Information provided —
● ● ● ● ●

-- pv_equiv track=rewrite | github.com/Anton-Dahlstrom/Leetcode | 1437_check_if_all_1s_are_at_least_length_k_places_away.py | kLengthApart
-- ===== SOURCE A (Python) =====
-- def kLengthApart(nums: list[int], k: int) -> bool:
--     dist = len(nums)
--     for num in nums:
--         if num == 1:
--             if dist < k:
--                 return False
--             dist = 0
--         else:
--             dist += 1
--     return True
-- ===== SOURCE B (Python) =====
-- def kLengthApart(nums: list[int], k: int) -> bool:
--     ones = [i for i, x in enumerate(nums) if x == 1]
--     return all(b - a - 1 >= k for a, b in zip(ones, ones[1:]))
-- ===== Notes on version B (the rewrite author's own statement) =====
-- stated objective: simpler
-- what changed: B first collects the indices of all 1s with one comprehension and then checks each consecutive pair's gap, instead of A's single pass threading a running distance counter initialised to len(nums).
-- intended difference: On inputs containing a 1 where k > len(nums) + index of the first 1 and all 1s really are at least k apart, A returns False only because of its dist = len(nums) initialisation, while B returns True, the intended answer since the first 1 has no predecessor. — e.g. on kLengthApart([1], 2): A returns false, B returns true
import Mathlib
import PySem

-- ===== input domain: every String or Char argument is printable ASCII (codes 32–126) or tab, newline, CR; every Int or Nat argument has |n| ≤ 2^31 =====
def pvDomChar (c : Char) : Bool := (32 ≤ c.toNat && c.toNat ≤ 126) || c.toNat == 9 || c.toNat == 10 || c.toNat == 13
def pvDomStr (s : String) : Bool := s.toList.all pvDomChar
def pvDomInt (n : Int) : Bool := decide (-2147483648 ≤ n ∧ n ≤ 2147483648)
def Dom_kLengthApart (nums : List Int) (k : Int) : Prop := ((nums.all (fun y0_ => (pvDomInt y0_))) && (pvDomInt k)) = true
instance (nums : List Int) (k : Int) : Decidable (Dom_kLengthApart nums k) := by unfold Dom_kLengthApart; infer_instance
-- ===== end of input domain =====

-- B collects the indices of the 1s and checks consecutive gaps (simpler, same cost);
-- A and B differ only where A's dist = len(nums) initialisation makes it reject a first 1 (see D_ below).

-- ===== PORT A =====
-- the for-loop of A, threading the running distance `dist`
def kLengthApartLoop (k : Int) : List Int → Int → Bool
  | [], _ => true
  | num :: rest, dist =>
    if num = 1 then
      if dist < k then false else kLengthApartLoop k rest 0
    else
      kLengthApartLoop k rest (dist + 1)

def kLengthApart (nums : List Int) (k : Int) : Bool :=
  kLengthApartLoop k nums (nums.length : Int)

-- ===== PORT B =====
def kLengthApart_alt (nums : List Int) (k : Int) : Bool :=
  let ones := ((PySem.List.enumerate nums 0).filter (fun p => p.2 == 1)).map (fun p => p.1)
  (ones.zip (ones.drop 1)).all (fun p => decide (p.2 - p.1 - 1 ≥ k))

-- ===== PRECONDITION & SPEC =====
-- On inputs containing a 1 where k > len(nums) + index of the first 1 and all 1s really are at
-- least k apart, A returns False only because of its dist = len(nums) initialisation, while B
-- returns True, the intended answer since the first 1 has no predecessor.
def D_kLengthApart (nums : List Int) (k : Int) : Prop :=
  (1 : Int) ∈ nums ∧ (nums.length : Int) + (nums.idxOf 1 : Nat) < k ∧
    ∀ j < nums.length, ∀ i < j, nums[i]? = some 1 → nums[j]? = some 1 →
      (j : Int) - (i : Int) - 1 ≥ k

instance (nums : List Int) (k : Int) : Decidable (D_kLengthApart nums k) := by
  unfold D_kLengthApart; infer_instance

def Spec_kLengthApart (nums : List Int) (k : Int) (out : Bool) : Prop :=
  ¬ D_kLengthApart nums k → out = kLengthApart_alt nums k
instance (nums : List Int) (k : Int) (out : Bool) : Decidable (Spec_kLengthApart nums k out) := by
  unfold Spec_kLengthApart; infer_instance

def pvDiffWitness_kLengthApart : List Int × Int := ([1], 2)
def pvDiffWitnessOut_kLengthApart : Bool × Bool := (false, true)

-- ===== CLAIM (what is proved, stated in full; the proofs are below) =====
def Claim_unchanged_kLengthApart : Prop := ∀ (nums : List Int) (k : Int), Dom_kLengthApart nums k → Spec_kLengthApart nums k (kLengthApart nums k)
def Claim_changed_kLengthApart : Prop := Dom_kLengthApart (pvDiffWitness_kLengthApart.1) (pvDiffWitness_kLengthApart.2) ∧ D_kLengthApart (pvDiffWitness_kLengthApart.1) (pvDiffWitness_kLengthApart.2) ∧ kLengthApart (pvDiffWitness_kLengthApart.1) (pvDiffWitness_kLengthApart.2) = pvDiffWitnessOut_kLengthApart.1 ∧ kLengthApart_alt (pvDiffWitness_kLengthApart.1) (pvDiffWitness_kLengthApart.2) = pvDiffWitnessOut_kLengthApart.2 ∧ pvDiffWitnessOut_kLengthApart.1 ≠ pvDiffWitnessOut_kLengthApart.2
def Claim_exact_kLengthApart : Prop := ∀ (nums : List Int) (k : Int), Dom_kLengthApart nums k → D_kLengthApart nums k → kLengthApart nums k ≠ kLengthApart_alt nums k

-- ===== LEMMAS AND PROOFS =====

-- indices (starting at i) of the 1s of l
def onesFrom : List Int → Int → List Int
  | [], _ => []
  | x :: r, i => if x = 1 then i :: onesFrom r (i + 1) else onesFrom r (i + 1)

-- consecutive-gap check of B, as a function of the ones list
def gapsB (k : Int) (l : List Int) : Bool :=
  (l.zip (l.drop 1)).all (fun p => decide (p.2 - p.1 - 1 ≥ k))

def headOK (k : Int) (l : List Int) (dist : Int) : Bool :=
  match l with
  | [] => true
  | j :: _ => decide (k ≤ dist + j)

theorem gapsB_nil (k : Int) : gapsB k [] = true := rfl
theorem gapsB_single (k a : Int) : gapsB k [a] = true := rfl
theorem gapsB_cons2 (k a b : Int) (r : List Int) :
    gapsB k (a :: b :: r) = (decide (b - a - 1 ≥ k) && gapsB k (b :: r)) := by
  simp [gapsB]

theorem onesFrom_shift (l : List Int) (i : Int) :
    onesFrom l i = (onesFrom l 0).map (fun j => i + j) := by
  induction l generalizing i with
  | nil => simp [onesFrom]
  | cons x r ih =>
    by_cases hx : x = 1
    · simp only [onesFrom, if_pos hx, List.map_cons]
      rw [show (0:Int)+1 = 1 from by norm_num]
      rw [ih (i + 1), ih 1, List.map_map]
      congr 1
      · omega
      · apply List.map_congr_left; intro a _; simp only [Function.comp_apply]; ring
    · simp only [onesFrom, if_neg hx]
      rw [show (0:Int)+1 = 1 from by norm_num]
      rw [ih (i + 1), ih 1, List.map_map]
      apply List.map_congr_left; intro a _; simp; ring

theorem gapsB_map_shift (k c : Int) (l : List Int) :
    gapsB k (l.map (fun j => c + j)) = gapsB k l := by
  induction l with
  | nil => rfl
  | cons a r ih =>
    cases r with
    | nil => rfl
    | cons b r' =>
      simp only [List.map_cons] at *
      rw [gapsB_cons2, gapsB_cons2, ih]
      have : c + b - (c + a) - 1 = b - a - 1 := by ring
      rw [this]

-- characterisation of A's loop via the ones list
theorem loop_char (k : Int) (l : List Int) (dist : Int) :
    kLengthApartLoop k l dist = (headOK k (onesFrom l 0) dist && gapsB k (onesFrom l 0)) := by
  induction l generalizing dist with
  | nil => simp [kLengthApartLoop, onesFrom, headOK, gapsB]
  | cons x r ih =>
    by_cases hx : x = 1
    · simp only [kLengthApartLoop, if_pos hx, onesFrom]
      rw [show (0:Int)+1 = 1 from by norm_num]
      rw [ih 0, onesFrom_shift r 1]
      rcases hS : onesFrom r 0 with _ | ⟨j, S'⟩
      · simp only [List.map_nil, headOK, gapsB_nil, gapsB_single, Bool.and_true]
        by_cases hd : dist < k
        · simp [hd]
        · simp [hd]
          omega
      · simp only [List.map_cons, headOK]
        rw [gapsB_cons2]
        have hsh : gapsB k ((1 + j) :: List.map (fun j => 1 + j) S') = gapsB k (j :: S') := by
          have h := gapsB_map_shift k 1 (j :: S')
          rw [List.map_cons] at h
          exact h
        rw [hsh]
        by_cases hd : dist < k
        · simp [hd]
        · simp [hd]
          intro _ _
          omega
    · simp only [kLengthApartLoop, if_neg hx, onesFrom]
      rw [show (0:Int)+1 = 1 from by norm_num]
      rw [ih (dist + 1), onesFrom_shift r 1]
      rcases hS : onesFrom r 0 with _ | ⟨j, S'⟩
      · simp [headOK]
      · simp only [List.map_cons, headOK]
        have hsh : gapsB k ((1 + j) :: List.map (fun j => 1 + j) S') = gapsB k (j :: S') := by
          have := gapsB_map_shift k 1 (j :: S')
          simpa using this
        rw [hsh]
        have : dist + 1 + j = dist + (1 + j) := by ring
        rw [this]

theorem alt_eq_gapsB (nums : List Int) (k : Int) :
    kLengthApart_alt nums k = gapsB k (onesFrom nums 0) := by
  have key : ∀ (l : List Int) (s : Int),
      ((PySem.List.enumerate l s).filter (fun p => p.2 == 1)).map (fun p => p.1) = onesFrom l s := by
    intro l
    induction l with
    | nil => intro s; simp [PySem.List.enumerate_nil, onesFrom]
    | cons x r ih =>
      intro s
      rw [PySem.List.enumerate_cons]
      by_cases hx : x = 1
      · simp [onesFrom, hx, ih (s + 1)]
      · simp [onesFrom, hx, ih (s + 1)]
  simp only [kLengthApart_alt, key nums 0, gapsB]

theorem mem_onesFrom (l : List Int) (i a : Int) :
    a ∈ onesFrom l i ↔ ∃ m : Nat, l[m]? = some 1 ∧ a = i + m := by
  induction l generalizing i with
  | nil => simp [onesFrom]
  | cons x r ih =>
    by_cases hx : x = 1
    · simp only [onesFrom, if_pos hx, List.mem_cons, ih (i + 1)]
      constructor
      · rintro (rfl | ⟨m, hm, rfl⟩)
        · exact ⟨0, by simp [hx], by simp⟩
        · exact ⟨m + 1, by simpa using hm, by push_cast; ring⟩
      · rintro ⟨m, hm, rfl⟩
        cases m with
        | zero => left; simp
        | succ m' => right; exact ⟨m', by simpa using hm, by push_cast; ring⟩
    · simp only [onesFrom, if_neg hx, ih (i + 1)]
      constructor
      · rintro ⟨m, hm, rfl⟩
        exact ⟨m + 1, by simpa using hm, by push_cast; ring⟩
      · rintro ⟨m, hm, rfl⟩
        cases m with
        | zero => simp at hm; exact absurd hm hx
        | succ m' => exact ⟨m', by simpa using hm, by push_cast; ring⟩

theorem onesFrom_lb (l : List Int) (i a : Int) (h : a ∈ onesFrom l i) : i ≤ a := by
  rw [mem_onesFrom] at h
  obtain ⟨m, _, rfl⟩ := h
  omega

theorem onesFrom_sorted (l : List Int) (i : Int) : (onesFrom l i).Pairwise (· < ·) := by
  induction l generalizing i with
  | nil => simp [onesFrom]
  | cons x r ih =>
    by_cases hx : x = 1
    · simp only [onesFrom, if_pos hx]
      refine List.pairwise_cons.mpr ⟨?_, ih (i + 1)⟩
      intro a ha
      have := onesFrom_lb r (i + 1) a ha
      omega
    · simpa only [onesFrom, if_neg hx] using ih (i + 1)

theorem onesFrom_ne_nil_of_mem (l : List Int) (h : (1 : Int) ∈ l) : onesFrom l 0 ≠ [] := by
  obtain ⟨m, hm, hv⟩ := List.getElem_of_mem h
  intro hnil
  have : (0 : Int) + m ∈ onesFrom l 0 := by
    rw [mem_onesFrom]
    exact ⟨m, by simp [hv, List.getElem?_eq_getElem hm], rfl⟩
  rw [hnil] at this
  simp at this

theorem onesFrom_head (l : List Int) (i : Int) :
    onesFrom l i = [] ∨ ∃ t, onesFrom l i = (i + (l.idxOf 1 : Nat)) :: t ∧ (1 : Int) ∈ l := by
  induction l generalizing i with
  | nil => left; rfl
  | cons x r ih =>
    by_cases hx : x = 1
    · right
      refine ⟨onesFrom r (i + 1), ?_, by simp [hx]⟩
      simp [onesFrom, hx]
    · rcases ih (i + 1) with h | ⟨t, ht, hmem⟩
      · left; simpa [onesFrom, hx] using h
      · right
        refine ⟨t, ?_, List.mem_cons_of_mem _ hmem⟩
        simp only [onesFrom, if_neg hx]
        rw [ht]
        have : List.idxOf 1 (x :: r) = List.idxOf 1 r + 1 := by
          simp [hx]
        rw [this]
        push_cast
        congr 1
        ring

theorem chain'_and_iff {α : Type} (R S : α → α → Prop) (l : List α) :
    List.IsChain (fun a b => R a b ∧ S a b) l ↔ (List.IsChain R l ∧ List.IsChain S l) := by
  induction l with
  | nil => simp
  | cons a r ih =>
    cases r with
    | nil => simp
    | cons b r' =>
      rw [List.isChain_cons_cons, List.isChain_cons_cons, List.isChain_cons_cons, ih]
      tauto

-- gapsB as a Chain' statement
theorem gapsB_eq_chain (k : Int) (l : List Int) :
    gapsB k l = true ↔ List.IsChain (fun a b => k ≤ b - a - 1) l := by
  induction l with
  | nil => simp [gapsB_nil]
  | cons a r ih =>
    cases r with
    | nil => simp [gapsB_single]
    | cons b r' =>
      rw [gapsB_cons2, List.isChain_cons_cons]
      simp only [Bool.and_eq_true, decide_eq_true_eq]
      rw [ih]

-- the pairwise condition of D_, restated on the ones list
theorem gapsB_iff_pairwise (k : Int) (nums : List Int) :
    gapsB k (onesFrom nums 0) = true ↔
      (onesFrom nums 0).Pairwise (fun a b => a < b ∧ k ≤ b - a - 1) := by
  haveI : Trans (fun a b : Int => a < b ∧ k ≤ b - a - 1)
      (fun a b : Int => a < b ∧ k ≤ b - a - 1) (fun a b : Int => a < b ∧ k ≤ b - a - 1) :=
    ⟨fun h1 h2 => ⟨by omega, by omega⟩⟩
  rw [gapsB_eq_chain, ← List.isChain_iff_pairwise,
    chain'_and_iff (fun a b : Int => a < b) (fun a b : Int => k ≤ b - a - 1)]
  have hs : List.IsChain (fun a b : Int => a < b) (onesFrom nums 0) :=
    (List.isChain_iff_pairwise).mpr (onesFrom_sorted nums 0)
  tauto

-- D_'s index quantifier ↔ pairwise on the ones list
theorem pairwise_iff_D (k : Int) (nums : List Int) :
    (onesFrom nums 0).Pairwise (fun a b => a < b ∧ k ≤ b - a - 1) ↔
      (∀ j < nums.length, ∀ i < j, nums[i]? = some 1 → nums[j]? = some 1 →
        (j : Int) - (i : Int) - 1 ≥ k) := by
  constructor
  · intro hp j hj i hij hi hj1
    have hmi : ((i : Int)) ∈ onesFrom nums 0 := by
      rw [mem_onesFrom]; exact ⟨i, hi, by simp⟩
    have hmj : ((j : Int)) ∈ onesFrom nums 0 := by
      rw [mem_onesFrom]; exact ⟨j, hj1, by simp⟩
    have hsym : ∀ a ∈ onesFrom nums 0, ∀ b ∈ onesFrom nums 0, a ≠ b →
        ((a < b ∧ k ≤ b - a - 1) ∨ (b < a ∧ k ≤ a - b - 1)) := by
      have hp' : (onesFrom nums 0).Pairwise
          (fun a b => (a < b ∧ k ≤ b - a - 1) ∨ (b < a ∧ k ≤ a - b - 1)) :=
        hp.imp (fun h => Or.inl h)
      intro a ha b hb hab
      exact hp'.forall (fun {a b} h => h.symm) ha hb hab
    have hne : ((i : Int)) ≠ ((j : Int)) := by
      intro h; omega
    rcases hsym _ hmi _ hmj hne with ⟨_, h⟩ | ⟨h, _⟩
    · omega
    · omega
  · intro hq
    refine (onesFrom_sorted nums 0).imp_of_mem ?_
    intro a b ha hb hab
    rw [mem_onesFrom] at ha hb
    obtain ⟨mi, hmi, rfl⟩ := ha
    obtain ⟨mj, hmj, rfl⟩ := hb
    refine ⟨hab, ?_⟩
    have hmjlen : mj < nums.length := by
      rcases List.getElem?_eq_some_iff.mp hmj with ⟨h, _⟩; exact h
    have := hq mj hmjlen mi (by omega) hmi hmj
    omega

theorem A_char (nums : List Int) (k : Int) :
    kLengthApart nums k =
      (headOK k (onesFrom nums 0) (nums.length : Int) && gapsB k (onesFrom nums 0)) :=
  loop_char k nums (nums.length : Int)

-- ===== VERDICT (by name: the statement is the Claim_ definition above) =====
theorem kLengthApart_spec : Claim_unchanged_kLengthApart := by
  intro nums k _ hnD
  rw [A_char, alt_eq_gapsB]
  rcases hS : onesFrom nums 0 with _ | ⟨j, t⟩
  · simp [headOK]
  · simp only [headOK]
    by_cases hh : k ≤ (nums.length : Int) + j
    · simp [hh]
    · rcases hG : gapsB k (j :: t) with _ | _
      · simp
      · exfalso
        apply hnD
        rcases onesFrom_head nums 0 with h | ⟨t', ht', hmem⟩
        · rw [h] at hS; exact absurd hS (by simp)
        · have hj : (0 : Int) + (nums.idxOf 1 : Nat) = j := by
            rw [ht'] at hS
            exact (List.cons.injEq _ _ _ _ ▸ hS).1
          refine ⟨hmem, by omega, ?_⟩
          rw [← pairwise_iff_D k nums, ← gapsB_iff_pairwise, hS]
          exact hG

theorem kLengthApart_changed : Claim_changed_kLengthApart := by
  unfold Claim_changed_kLengthApart; decide

theorem kLengthApart_tight : Claim_exact_kLengthApart := by
  intro nums k _ hD
  obtain ⟨hmem, hk, hq⟩ := hD
  rw [A_char, alt_eq_gapsB]
  have hG : gapsB k (onesFrom nums 0) = true := by
    rw [gapsB_iff_pairwise, pairwise_iff_D]
    exact hq
  rw [hG]
  rcases onesFrom_head nums 0 with h | ⟨t, ht, _⟩
  · exact absurd h (onesFrom_ne_nil_of_mem nums hmem)
  · rw [ht]
    simp only [headOK]
    have : ¬ k ≤ (nums.length : Int) + (0 + (nums.idxOf 1 : Nat)) := by omega
    simp
    omega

● ● ● ● ●

Return, with no change at all, every line in the entries above from the line containing "def pvDomStr (s" through the line containing "if num = 1 then".

Response —
def pvDomStr (s : String) : Bool := s.toList.all pvDomChar
def pvDomInt (n : Int) : Bool := decide (-2147483648 ≤ n ∧ n ≤ 2147483648)
def Dom_kLengthApart (nums : List Int) (k : Int) : Prop := ((nums.all (fun y0_ => (pvDomInt y0_))) && (pvDomInt k)) = true
instance (nums : List Int) (k : Int) : Decidable (Dom_kLengthApart nums k) := by unfold Dom_kLengthApart; infer_instance
-- ===== end of input domain =====

-- B collects the indices of the 1s and checks consecutive gaps (simpler, same cost);
-- A and B differ only where A's dist = len(nums) initialisation makes it reject a first 1 (see D_ below).

-- ===== PORT A =====
-- the for-loop of A, threading the running distance `dist`
def kLengthApartLoop (k : Int) : List Int → Int → Bool
  | [], _ => true
  | num :: rest, dist =>
    if num = 1 then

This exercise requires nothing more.